To use TPUs with Virtual Machine, configuraton needed for PCIe passthroug for both TPUs

When using Frigate, both TPUs should be configured in 'detectors' section

Are you using TPU within VM or without? Also, could you show output of lspci?

magic-blue-smoke avatar Jul 18 '22 12:07 magic-blue-smoke

I'm running on proxmox - my final plan is to pass this through to an lxc container.
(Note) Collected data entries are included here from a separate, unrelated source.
-- pv_equiv track=rewrite | github.com/Azure-Samples/maf-sk-context-migration | src/agent_conversation/sk.py | _summarise_forward_staffing
-- ===== SOURCE A (Python) =====
-- from typing import Any, Dict, List, cast
--
-- def _summarise_forward_staffing(schedule: Dict[str, Any], horizon: int) -> str:
--     staff_entries = schedule.get("staff_schedule", [])
--     if not staff_entries:
--         return "Staffing schedule is empty; please verify the dataset."
--     horizon_dates: Dict[str, int] = {}
--     for entry in staff_entries:
--         horizon_dates.setdefault(entry.get("date"), 0)
--         horizon_dates[entry.get("date")] += 1
--     sorted_dates = sorted(horizon_dates)[:horizon]
--     lines: List[str] = [
--         "Constraints: max 10 hours/day, max 8 consecutive hours, max 5 consecutive days",
--         "Upcoming staffing snapshot:",
--     ]
--     for day in sorted_dates:
--         roles = {entry.get("role") for entry in staff_entries if entry.get("date") == day}
--         lines.append(f"- {day}: roles {sorted(roles)}")
--     return "\n".join(lines)
-- ===== SOURCE B (Python) =====
-- def _summarise_forward_staffing(schedule, horizon):
--     staff_entries = schedule.get("staff_schedule", [])
--     if not staff_entries:
--         return "Staffing schedule is empty; please verify the dataset."
--     ordered = sorted(staff_entries, key=lambda e: e.get("date"))
--     groups = []  # consecutive runs of equal dates: (date, set of roles)
--     for e in ordered:
--         day = e.get("date")
--         if groups and groups[-1][0] == day:
--             groups[-1][1].add(e.get("role"))
--         else:
--             groups.append((day, {e.get("role")}))
--     lines = [
--         "Constraints: max 10 hours/day, max 8 consecutive hours, max 5 consecutive days",
--         "Upcoming staffing snapshot:",
--     ]
--     for day, roles in groups[:horizon]:
--         lines.append(f"- {day}: roles {sorted(roles)}")
--     return "\n".join(lines)
-- ===== Notes on version B (the rewrite author's own statement) =====
-- stated objective: alternative
-- what changed: A builds a date-count dict and then re-scans the whole entry list with a set comprehension for every displayed day; B sorts the entries by date once and walks the sorted list in a single pass, collecting each consecutive run of equal dates into a (date, role-set) group, then slices the group list to the horizon.
import Mathlib
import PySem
However to keep things simple for now I'm running on the bare host.

Here is my lspci:

root@pve:~/coral/pycoral# lspci
00:00.0 Host bridge: Intel Corporation Comet Lake-S 6c Host Bridge/DRAM Controller (rev 03)
00:02.0 VGA compatible controller: Intel Corporation CometLake-S GT2 [UHD Graphics 630] (rev 03)
00:08.0 System peripheral: Intel Corporation Xeon E3-1200 v5/v6 / E3-1500 v5 / 6th/7th/8th Gen Core Processor Gaussian Mixture Model
00:14.0 USB controller: Intel Corporation Comet Lake PCH-V USB Controller
00:14.2 Signal processing controller: Intel Corporation Comet Lake PCH-V Thermal Subsystem
00:16.0 Communication controller: Intel Corporation Device a3ba
00:17.0 SATA controller: Intel Corporation 400 Series Chipset Family SATA AHCI Controller
00:1b.0 PCI bridge: Intel Corporation Device a3eb (rev f0)
00:1c.0 PCI bridge: Intel Corporation Device a394 (rev f0)
00:1c.5 PCI bridge: Intel Corporation Device a395 (rev f0)
00:1c.6 PCI bridge: Intel Corporation Device a396 (rev f0)
00:1f.0 ISA bridge: Intel Corporation Device a3c8
00:1f.2 Memory controller: Intel Corporation Memory controller
00:1f.3 Audio device: Intel Corporation Device a3f0
00:1f.4 SMBus: Intel Corporation Comet Lake PCH-V SMBus Host Controller
01:00.0 Non-Volatile memory controller: Sandisk Corp Device 501a
02:00.0 Ethernet controller: Realtek Semiconductor Co., Ltd. RTL8111/8168/8411 PCI Express Gigabit Ethernet Controller (rev 15)
03:00.0 PCI bridge: ASMedia Technology Inc. Device 1182
04:03.0 PCI bridge: ASMedia Technology Inc. Device 1182
04:07.0 PCI bridge: ASMedia Technology Inc. Device 1182
06:00.0 System peripheral: Global Unichip Corp. Coral Edge TPU
07:00.0 Ethernet controller: Broadcom Inc. and subsidiaries NetXtreme BCM5720 2-port Gigabit Ethernet PCIe
07:00.1 Ethernet controller: Broadcom Inc. and subsidiaries NetXtreme BCM5720 2-port Gigabit Ethernet PCIe

I've run through the instructions here: https://coral.ai/docs/m2/get-started and that works:

root@pve:~/coral/pycoral# python3 examples/classify_image.py --model test_data/mobilenet_v2_1.0_224_inat_bird_quant_edgetpu.tflite --labels test_data/inat_bird_labels.txt --input test_data/parrot.jpg
----INFERENCE TIME----
Note: The first inference on Edge TPU is slow because it includes loading the model into Edge TPU memory.
12.0ms
2.7ms
2.8ms
2.8ms
2.8ms
-------RESULTS--------
Ara macao (Scarlet Macaw): 0.75781

foxy82 avatar Jul 18 '22 13:07 foxy82

From what I see here, the issue is with hardware. lspci should show two System peripheral: Global Unichip Corp. Coral Edge TPU lines, because TPUs are independent

Could you please try following:

  • Remove TPU card from adapter
  • Clean contacts on m.2 card
  • Inspect TPU card for mechanical damage: TPUs and PMICs are bare flip chips and easy to break
  • Reinsert card and try again with lspci
  • If have another TPU card (or adapter) try different combinations of those

magic-blue-smoke avatar Jul 18 '22 20:07 magic-blue-smoke

@magic-blue-smoke I believe I should be getting my PCIe adapter tomorrow (very fast shipping 👌 ) so I haven't tested yet.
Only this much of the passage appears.